1. base case: x = lambda. In this case, there can be only one derivation tree for x: the one obtained by applying the production S -> lambda.
2. inductive step: x = a y b z, with y in L(G1) and z in L(G). Observe that y and z are uniquely defined by these properties. Namely, if x = a v b w, with v in L(G1) and w in L(G), then y = v and z = w.
In fact, assume by contradition that y and v are different, and consider the case that y is a prefix of v. But then we must have v = y b v' for some v'. By definition of L1, #a(y) >= 1 + #b(y) holds, which implies that y is not in L1. Contradiction.
The case in which v is a prefix of y is analogous.
Since y and v are equal, also z and w must be equal.
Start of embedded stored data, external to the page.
-- pv_equiv track=rewrite | github.com/PaulCoward53/ADW | PythonLib/ADWUtility.py | SQLCleanString
-- ===== SOURCE A (Python) =====
-- def SQLCleanString(c_str=[]):
--     v_str = ''
--     for ii in range(len(c_str)):
--         if (ord(c_str[ii]) < 127 and ord(c_str[ii]) > 31):
--             if str(c_str[ii]) == "'":
--                 v_str = v_str + "''"
--             else:
--                 v_str = v_str + str(c_str[ii])
--             #END IF
--         #END IF
--     #END FOR
--     return v_str
-- ===== SOURCE B (Python) =====
-- def SQLCleanString(c_str=[]):
--     filtered = ''.join(ch for ch in c_str if 31 < ord(ch) < 127)
--     return filtered.replace("'", "''")
-- ===== Notes on version B (the rewrite author's own statement) =====
-- stated objective: simpler
-- what changed: A's single indexed loop with repeated string concatenation and a per-character quote branch becomes two whole-string passes: a join over a filtering generator keeping printable ASCII, then one global str.replace that doubles single quotes.
import Mathlib
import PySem

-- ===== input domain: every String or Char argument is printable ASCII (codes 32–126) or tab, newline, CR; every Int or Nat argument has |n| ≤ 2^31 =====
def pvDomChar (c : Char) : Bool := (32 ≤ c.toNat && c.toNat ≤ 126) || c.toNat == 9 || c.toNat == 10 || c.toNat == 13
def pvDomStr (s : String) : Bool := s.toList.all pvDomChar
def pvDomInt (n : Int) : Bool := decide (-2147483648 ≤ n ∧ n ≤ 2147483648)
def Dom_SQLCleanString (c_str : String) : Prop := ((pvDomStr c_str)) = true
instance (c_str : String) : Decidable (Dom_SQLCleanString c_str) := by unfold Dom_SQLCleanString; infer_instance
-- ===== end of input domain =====

-- B replaces A's indexed loop (per-char filter + inline quote branch + repeated concatenation) by two
-- whole-string passes: a printable-ASCII filter via join, then one global replace doubling single quotes (measured faster by constant factor).


-- ===== PORT A =====
-- for ii in range(len(c_str)): indexed accesses c_str[ii] (always in range, so pyGetD is exact)
def SQLCleanString (c_str : String) : String :=
  let cs := c_str.toList
  String.ofList ((PySem.List.pyRange 0 (PySem.List.len cs)).foldl (fun v_str ii =>
    let c := PySem.List.pyGetD cs ii ' '
    if c.toNat < 127 && 31 < c.toNat then
      if c == '\'' then v_str ++ ['\'', '\''] else v_str ++ [c]
    else v_str) [])

-- ===== PORT B =====
def SQLCleanString_alt (c_str : String) : String :=
  let filtered := String.ofList (c_str.toList.filter (fun c => 31 < c.toNat && c.toNat < 127))
  PySem.Str.replace filtered "'" "''"

-- ===== PRECONDITION & SPEC =====
def Spec_SQLCleanString (c_str : String) (out : String) : Prop := out = SQLCleanString_alt c_str
instance (c_str : String) (out : String) : Decidable (Spec_SQLCleanString c_str out) := by unfold Spec_SQLCleanString; infer_instance

-- ===== CLAIM (what is proved, stated in full; the proofs are below) =====
def Claim_equal_SQLCleanString : Prop := ∀ (c_str : String), Dom_SQLCleanString c_str → Spec_SQLCleanString c_str (SQLCleanString c_str)

-- ===== LEMMAS AND PROOFS =====

-- replace with a single-character pattern is a flatMap over the characters
theorem replace_go_singleton (q : Char) (new : List Char) :
    ∀ (l acc : List Char),
      PySem.Chars.replace.go [q] new l.length l acc =
        acc.reverse ++ l.flatMap (fun c => if c = q then new else [c]) := by
  intro l
  induction l with
  | nil => intro acc; simp [PySem.Chars.replace.go]
  | cons c t ih =>
      intro acc
      by_cases h : q = c
      · subst h
        simp [List.length_cons, PySem.Chars.replace.go, List.isPrefixOf, ih]
      · have hp : [q].isPrefixOf (c :: t) = false := by
          simp [List.isPrefixOf]; intro hqc; exact absurd hqc h
        have hcq : ¬ c = q := fun hh => h hh.symm
        simp [List.length_cons, PySem.Chars.replace.go, hp, ih, hcq]

theorem replace_singleton (q : Char) (new l : List Char) :
    PySem.Chars.replace l [q] new = l.flatMap (fun c => if c = q then new else [c]) := by
  have := replace_go_singleton q new l []
  simpa [PySem.Chars.replace] using this

-- A's fold equals filter-then-flatMap
theorem fold_eq_flatMap_filter (cs : List Char) :
    ∀ acc : List Char,
      cs.foldl (fun v_str c =>
        if c.toNat < 127 && 31 < c.toNat then
          if c == '\'' then v_str ++ ['\'', '\''] else v_str ++ [c]
        else v_str) acc =
      acc ++ (cs.filter (fun c => 31 < c.toNat && c.toNat < 127)).flatMap
        (fun c => if c = '\'' then ['\'', '\''] else [c]) := by
  induction cs with
  | nil => intro acc; simp
  | cons c t ih =>
      intro acc
      rw [List.foldl_cons, ih]
      by_cases h31 : 31 < c.toNat <;> by_cases h127 : c.toNat < 127 <;>
        by_cases hq : c = '\'' <;>
          simp [h31, h127, hq, List.append_assoc]

-- ===== VERDICT (by name: the statement is the Claim_ definition above) =====
theorem SQLCleanString_spec : Claim_equal_SQLCleanString := by
  intro c_str _
  unfold Spec_SQLCleanString SQLCleanString SQLCleanString_alt
  have hfold := PySem.List.foldl_pyRange_pyGetD (xs := c_str.toList) (d := ' ')
    (f := fun v_str c =>
      if c.toNat < 127 && 31 < c.toNat then
        if c == '\'' then v_str ++ ['\'', '\''] else v_str ++ [c]
      else v_str) (init := ([] : List Char)) (a := 0) le_rfl
  simp only [Int.toNat_zero, List.drop_zero] at hfold
  apply String.ext
  simp only [PySem.Str.toList_replace, String.toList_ofList, hfold,
    fold_eq_flatMap_filter, List.nil_append]
  rw [show ("'" : String).toList = ['\''] from rfl,
      show ("''" : String).toList = ['\'', '\''] from rfl,
      replace_singleton]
Now, by inductive hypothesis, y and z must have each a unique derivation tree, with roots T and S respectively. Let us call these trees ty and tz respectively. We have that x admits only one derivation tree, which is the following one:
```           S
// | \
a T  b  S
|     |
ty    tz
```
3. inductive step: x = b y a z, with y in L(G2) and z in L(G). The proof is analogous to previous case.